[allocine] quasi operational

2013-03-26 00:03:11 +01:00 · 2013-03-26 00:03:11 +01:00 · efc49bc596
commit efc49bc596
parent f2d053c1fb
4 changed files with 55 additions and 300 deletions
--- a/modules/allocine/browser.py
+++ b/modules/allocine/browser.py
@ -18,14 +18,11 @@
 # along with weboob.
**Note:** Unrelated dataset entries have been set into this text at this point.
-- pv_equiv track=rewrite | github.com/YTY101/AEye | hand.py | split_movement
-- ===== SOURCE A (Python) =====
-- def split_movement(dx, dy):
--     step = 10
--     """将超过 ±127 的移动分成多个小步"""
--     steps = []
--     while dx != 0 or dy != 0:
--         step_dx = max(-step, min(step, dx))
--         step_dy = max(-step, min(step, dy))
--         steps.append((step_dx, step_dy))
--         dx -= step_dx
--         dy -= step_dy
--     return steps
-- ===== SOURCE B (Python) =====
-- def split_movement(dx, dy):
--     def axis(d):
--         out = []
--         while d != 0:
--             s = max(-10, min(10, d))
--             out.append(s)
--             d -= s
--         return out
--     xs, ys = axis(dx), axis(dy)
--     n = max(len(xs), len(ys))
--     xs += [0] * (n - len(xs))
--     ys += [0] * (n - len(ys))
--     return list(zip(xs, ys))
-- ===== Notes on version B (the rewrite author's own statement) =====
-- stated objective: alternative
-- what changed: Replaces A's single interleaved two-axis loop by two independent single-axis step generators whose lists are zero-padded to equal length and zipped into pairs.
import Mathlib
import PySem

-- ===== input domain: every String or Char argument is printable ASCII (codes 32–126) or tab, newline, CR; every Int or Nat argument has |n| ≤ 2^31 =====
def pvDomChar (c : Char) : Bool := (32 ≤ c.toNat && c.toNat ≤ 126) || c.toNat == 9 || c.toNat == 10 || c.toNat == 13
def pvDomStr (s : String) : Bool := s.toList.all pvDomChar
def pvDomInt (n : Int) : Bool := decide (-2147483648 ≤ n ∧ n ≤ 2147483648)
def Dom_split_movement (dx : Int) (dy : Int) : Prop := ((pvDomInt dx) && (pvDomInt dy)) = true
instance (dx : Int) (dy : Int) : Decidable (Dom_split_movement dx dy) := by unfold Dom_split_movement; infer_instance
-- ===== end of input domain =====

-- B replaces A's interleaved two-axis loop by two per-axis step lists, zero-padded and zipped (alternative decomposition, same cost).


-- ===== PORT A =====
-- literal port of A's while loop: clamp both axes, append the pair, subtract, repeat
def split_movement (dx : Int) (dy : Int) : List (Int × Int) :=
  if dx = 0 ∧ dy = 0 then []
  else
    let step_dx := max (-10) (min 10 dx)
    let step_dy := max (-10) (min 10 dy)
    (step_dx, step_dy) :: split_movement (dx - step_dx) (dy - step_dy)
termination_by dx.natAbs + dy.natAbs
decreasing_by
  simp only [Int.max_def, Int.min_def]
  split_ifs <;> omega

-- ===== PORT B =====
-- helper `axis` of Source B: single-axis step list
def pvAxis (d : Int) : List Int :=
  if d = 0 then []
  else
    let s := max (-10) (min 10 d)
    s :: pvAxis (d - s)
termination_by d.natAbs
decreasing_by
  simp only [Int.max_def, Int.min_def]
  split_ifs <;> omega

def split_movement_alt (dx : Int) (dy : Int) : List (Int × Int) :=
  let xs := pvAxis dx
  let ys := pvAxis dy
  let n := max xs.length ys.length
  let xs' := xs ++ List.replicate (n - xs.length) 0
  let ys' := ys ++ List.replicate (n - ys.length) 0
  xs'.zip ys'

-- ===== PRECONDITION & SPEC =====
def Spec_split_movement (dx : Int) (dy : Int) (out : List (Int × Int)) : Prop := out = split_movement_alt dx dy
instance (dx : Int) (dy : Int) (out : List (Int × Int)) : Decidable (Spec_split_movement dx dy out) := by unfold Spec_split_movement; infer_instance

-- ===== CLAIM (what is proved, stated in full; the proofs are below) =====
def Claim_equal_split_movement : Prop := ∀ (dx : Int) (dy : Int), Dom_split_movement dx dy → Spec_split_movement dx dy (split_movement dx dy)

-- ===== LEMMAS AND PROOFS =====

-- proof-only helper: zip-with-zero-padding, recursively
def pvZL : List Int → List Int → List (Int × Int)
  | [], [] => []
  | [], y :: ys => (0, y) :: pvZL [] ys
  | x :: xs, [] => (x, 0) :: pvZL xs []
  | x :: xs, y :: ys => (x, y) :: pvZL xs ys

theorem pvZL_eq_pad (xs ys : List Int) :
    (xs ++ List.replicate (max xs.length ys.length - xs.length) 0).zip
      (ys ++ List.replicate (max xs.length ys.length - ys.length) 0) = pvZL xs ys := by
  induction xs generalizing ys with
  | nil =>
    induction ys with
    | nil => simp [pvZL]
    | cons y ys ih =>
      simpa [pvZL, List.replicate_succ] using ih
  | cons x xs ih =>
    cases ys with
    | nil =>
      have h : ∀ zs : List Int,
          (zs ++ List.replicate (max zs.length 0 - zs.length) 0).zip
            (([] : List Int) ++ List.replicate (max zs.length 0 - 0) 0) = pvZL zs [] := by
        intro zs
        induction zs with
        | nil => simp [pvZL]
        | cons z zs ih2 => simpa [pvZL, List.replicate_succ] using ih2
      exact h (x :: xs)
    | cons y ys =>
      have := ih ys
      simpa [pvZL, List.length_cons, Nat.succ_max_succ] using this

theorem pvAxis_zero : pvAxis 0 = [] := by
  rw [pvAxis]; simp

theorem pvAxis_ne (d : Int) (h : d ≠ 0) :
    pvAxis d = max (-10) (min 10 d) :: pvAxis (d - max (-10) (min 10 d)) := by
  rw [pvAxis]; simp [h]

theorem split_eq_zl (n : ℕ) : ∀ dx dy : Int, dx.natAbs + dy.natAbs ≤ n →
    split_movement dx dy = pvZL (pvAxis dx) (pvAxis dy) := by
  induction n with
  | zero =>
    intro dx dy h
    have hx : dx = 0 := by omega
    have hy : dy = 0 := by omega
    subst hx; subst hy
    rw [split_movement]; simp [pvAxis_zero, pvZL]
  | succ n ih =>
    intro dx dy h
    have h10 : max (-10 : Int) (min 10 (0:Int)) = 0 := by decide
    by_cases hx : dx = 0 <;> by_cases hy : dy = 0
    · subst hx; subst hy
      rw [split_movement]; simp [pvAxis_zero, pvZL]
    · subst hx
      have hrec := ih 0 (dy - max (-10) (min 10 dy)) (by
        simp only [Int.max_def, Int.min_def] at *
        split_ifs <;> omega)
      simp only [pvAxis_zero] at hrec
      rw [split_movement, pvAxis_zero, pvAxis_ne dy hy]
      simp [hy, hrec, pvZL]
    · subst hy
      have hrec := ih (dx - max (-10) (min 10 dx)) 0 (by
        simp only [Int.max_def, Int.min_def] at *
        split_ifs <;> omega)
      simp only [pvAxis_zero] at hrec
      rw [split_movement, pvAxis_zero, pvAxis_ne dx hx]
      simp [hx, hrec, pvZL]
    · have hrec := ih (dx - max (-10) (min 10 dx)) (dy - max (-10) (min 10 dy)) (by
        simp only [Int.max_def, Int.min_def] at *
        split_ifs <;> omega)
      rw [split_movement, pvAxis_ne dx hx, pvAxis_ne dy hy]
      simp [hx, hrec, pvZL]

-- ===== VERDICT (by name: the statement is the Claim_ definition above) =====
theorem split_movement_spec : Claim_equal_split_movement := by
  intro dx dy _
  unfold Spec_split_movement split_movement_alt
  rw [pvZL_eq_pad, split_eq_zl (dx.natAbs + dy.natAbs) dx dy le_rfl]
-- one block of n consecutive indices of A's loop produces exactly one new row
lemma pvFoldA_row (zb : PySem.Set Int) (n r : Int) (hn : 1 ≤ n)
    (arr : List (List (String × Int))) :
    (PySem.List.pyRange (r * n + 1) (r * n + n + 1) 1).foldl (pvStepA zb n) arr
      = arr ++ [pvRowA zb n r] := by
  unfold pvRowA
  rw [PySem.List.pyRange_one_cons (by omega)]
  have hstep1 : pvStepA zb n arr (r * n + 1) = arr ++ [[pvCellA zb (r * n + 1)]] := by
    unfold pvStepA pvCellA
    rw [if_pos (pvModRow n r)]
    by_cases hc : PySem.Set.contains zb (r * n + 1) = false
    · rw [if_pos hc, if_pos hc, pvAppendLast_eq]; rfl
    · rw [if_neg hc, if_neg hc, pvAppendLast_eq]; rfl
  have hmid : ∀ i ∈ PySem.List.pyRange (r * n + 1 + 1) (r * n + n + 1) 1,
      PySem.Int.mod (i - 1) n ≠ 0 := by
    intro i hi
    rw [PySem.List.mem_pyRange_one] at hi
    exact pvModMid n r i hn (by omega) (by omega)
  simp only [List.foldl_cons, hstep1, List.map_cons,
    pvFoldA_block zb n _ hmid arr [pvCellA zb (r * n + 1)]]
  simp

-- main induction: the first r blocks of A's loop build the first r rows
lemma pvMain (zb : PySem.Set Int) (n : Int) (hn : 1 ≤ n) (r : Nat) :
    (PySem.List.pyRange 1 ((r : Int) * n + 1) 1).foldl (pvStepA zb n) []
      = (PySem.List.pyRange 0 (r : Int) 1).map (pvRowA zb n) := by
  induction r with
  | zero => simp [PySem.List.pyRange_one_eq_nil]
  | succ r ih =>
    have hsplit : PySem.List.pyRange 1 (((r : Int) + 1) * n + 1) 1
        = PySem.List.pyRange 1 ((r : Int) * n + 1) 1
          ++ PySem.List.pyRange ((r : Int) * n + 1) ((r : Int) * n + n + 1) 1 := by
      have h1 : (1 : Int) ≤ (r : Int) * n + 1 := by
        have : (0 : Int) ≤ (r : Int) * n := mul_nonneg (by positivity) (by omega)
        omega
      rw [show ((r : Int) + 1) * n + 1 = (r : Int) * n + n + 1 by ring]
      exact PySem.List.pyRange_one_append 1 ((r : Int) * n + 1) ((r : Int) * n + n + 1)
        h1 (by omega)
    push_cast
    rw [hsplit, List.foldl_append, ih, pvFoldA_row zb n (r : Int) hn,
      PySem.List.pyRange_one_succ_right (by positivity), List.map_append, List.map_singleton]

-- A's row r is row r of the membership grid
lemma pvRowA_eq (zb : PySem.Set Int) (n r : Int) :
    pvRowA zb n r
      = (PySem.List.pyRange 0 n 1).map
          (fun c => pvCell (fun i => PySem.Set.contains zb i) (r * n + c + 1)) := by
  unfold pvRowA
  rw [PySem.List.pyRange_one 0 n, PySem.List.pyRange_one (r * n + 1) (r * n + n + 1)]
  simp only [List.map_map]
  have hlen : (r * n + n + 1 - (r * n + 1)).toNat = (n - 0).toNat := by omega
  rw [hlen]
  apply List.map_congr_left
  intro k _
  simp only [Function.comp_apply]
  have harg : r * n + 1 + (k : Int) = r * n + ((0 : Int) + (k : Int)) + 1 := by ring
  rw [harg]
  cases hb : PySem.Set.contains zb (r * n + ((0 : Int) + (k : Int)) + 1) <;>
    simp [pvCellA, pvCell, hb]
theorem pvMAll : ∀ i : Nat, i < 64 → Nat.testBit 0xFFFFFFFFFFFFFFFF i = true := by
  intro i h
  rw [show (0xFFFFFFFFFFFFFFFF : Nat) = 2 ^ 64 - 1 by norm_num, Nat.testBit_two_pow_sub_one]
  simpa using h

theorem pvN1 (a : Nat) :
    a &&& 0x5555555555555555 = (a &&& 0xFFFFFFFFFFFFFFFF) &&& 0x5555555555555555 := by
  apply Nat.eq_of_testBit_eq
  intro i
  rw [Nat.testBit_land, Nat.testBit_land, Nat.testBit_land]
  by_cases h : i < 63
  · rw [pvMAll i (by omega)]
    simp
  · rw [pvM1High i (by omega)]
    simp

theorem pvN2 (a : Nat) :
    (a >>> 1) &&& 0x5555555555555555 =
      ((a &&& 0xFFFFFFFFFFFFFFFF) >>> 1) &&& 0x5555555555555555 := by
  apply Nat.eq_of_testBit_eq
  intro i
  rw [Nat.testBit_land, Nat.testBit_land, Nat.testBit_shiftRight, Nat.testBit_shiftRight,
    Nat.testBit_land]
  by_cases h : i < 63
  · rw [pvMAll (1 + i) (by omega)]
    simp
  · rw [pvM1High i (by omega)]
    simp

theorem pvN3 (a : Nat) :
    Nat.ldiff 0x5555555555555555 a =
      (Nat.ldiff 0xFFFFFFFFFFFFFFFF a) &&& 0x5555555555555555 := by
  apply Nat.eq_of_testBit_eq
  intro i
  rw [Nat.testBit_ldiff, Nat.testBit_land, Nat.testBit_ldiff]
  by_cases h : i < 63
  · rw [pvMAll i (by omega)]
    simp [Bool.and_comm]
  · rw [pvM1High i (by omega)]
    simp

theorem pvN4 (a : Nat) :
    Nat.ldiff 0x5555555555555555 (a >>> 1) =
      ((Nat.ldiff 0xFFFFFFFFFFFFFFFF a) >>> 1) &&& 0x5555555555555555 := by
  apply Nat.eq_of_testBit_eq
  intro i
  rw [Nat.testBit_ldiff, Nat.testBit_shiftRight, Nat.testBit_land, Nat.testBit_shiftRight,
    Nat.testBit_ldiff]
  by_cases h : i < 63
  · rw [pvMAll (1 + i) (by omega)]
    simp [Bool.and_comm]
  · rw [pvM1High i (by omega)]
    simp

theorem pvLit (n : Nat) : (OfNat.ofNat n : Int) = Int.ofNat (OfNat.ofNat n) := rfl
theorem pvAddOfNat (a b : Nat) : Int.ofNat a + Int.ofNat b = Int.ofNat (a + b) := rfl

-- the low 64 two's-complement bits of an Int, as a Nat
def pvTlow : Int → Nat
  | .ofNat a => a &&& 0xFFFFFFFFFFFFFFFF
  | .negSucc a => Nat.ldiff 0xFFFFFFFFFFFFFFFF a

theorem pvTlowLt (x : Int) : pvTlow x < 18446744073709551616 := by
  cases x with
  | ofNat a =>
    have h := Nat.and_le_right (n := a) (m := 0xFFFFFFFFFFFFFFFF)
    simpa [pvTlow] using by omega
  | negSucc a =>
    have h := pvLandAddLdiff 0xFFFFFFFFFFFFFFFF a
    simpa [pvTlow] using by omega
If not, see <http://www.gnu.org/licenses/>.


-import HTMLParser
-from weboob.tools.browser import BaseBrowser, BrowserHTTPNotFound
+from weboob.tools.browser import BaseBrowser
 from weboob.capabilities.base import NotAvailable, NotLoaded
 from weboob.capabilities.cinema import Movie, Person
 from weboob.tools.json import json

-from .pages import PersonPage, MovieCrewPage, BiographyPage, FilmographyPage, ReleasePage
-
 from datetime import datetime

 __all__ = ['AllocineBrowser']
@ -36,13 +33,6 @@ class AllocineBrowser(BaseBrowser):
    PROTOCOL = 'http'
    ENCODING = 'utf-8'
    USER_AGENT = BaseBrowser.USER_AGENTS['wget']
-    #PAGES = {
-    #    'http://www.imdb.com/title/tt[0-9]*/fullcredits.*': MovieCrewPage,
-    #    'http://www.imdb.com/title/tt[0-9]*/releaseinfo.*': ReleasePage,
-    #    'http://www.imdb.com/name/nm[0-9]*/*': PersonPage,
-    #    'http://www.imdb.com/name/nm[0-9]*/bio.*': BiographyPage,
-    #    'http://www.imdb.com/name/nm[0-9]*/filmo.*': FilmographyPage,
-    #}

    def iter_movies(self, pattern):
        res = self.readurl('http://api.allocine.fr/rest/v3/search?partner=YW5kcm9pZC12M3M&filter=movie&q=%s&format=json' % pattern.encode('utf-8'))
@ -236,10 +226,34 @@ class AllocineBrowser(BaseBrowser):
        return person

    def iter_movie_persons(self, movie_id, role):
-        self.location('http://www.imdb.com/title/%s/fullcredits' % movie_id)
-        assert self.is_on_page(MovieCrewPage)
-        for p in self.page.iter_persons(role):
-            yield p
+        res = self.readurl(
+                'http://api.allocine.fr/rest/v3/movie?partner=YW5kcm9pZC12M3M&code=%s&profile=large&mediafmt=mp4-lc&format=json&filter=movie&striptags=synopsis,synopsisshort' % movie_id)
+        if res is not None:
+            jres = json.loads(res)['movie']
+        else:
+            return
+        if 'castMember' in jres:
+            for cast in jres['castMember']:
+                id = cast['person']['code']
+                name = unicode(cast['person']['name'])
+                short_description = unicode(cast['activity']['$'])
+                if 'role' in cast:
+                    short_description += ', %s' % cast['role']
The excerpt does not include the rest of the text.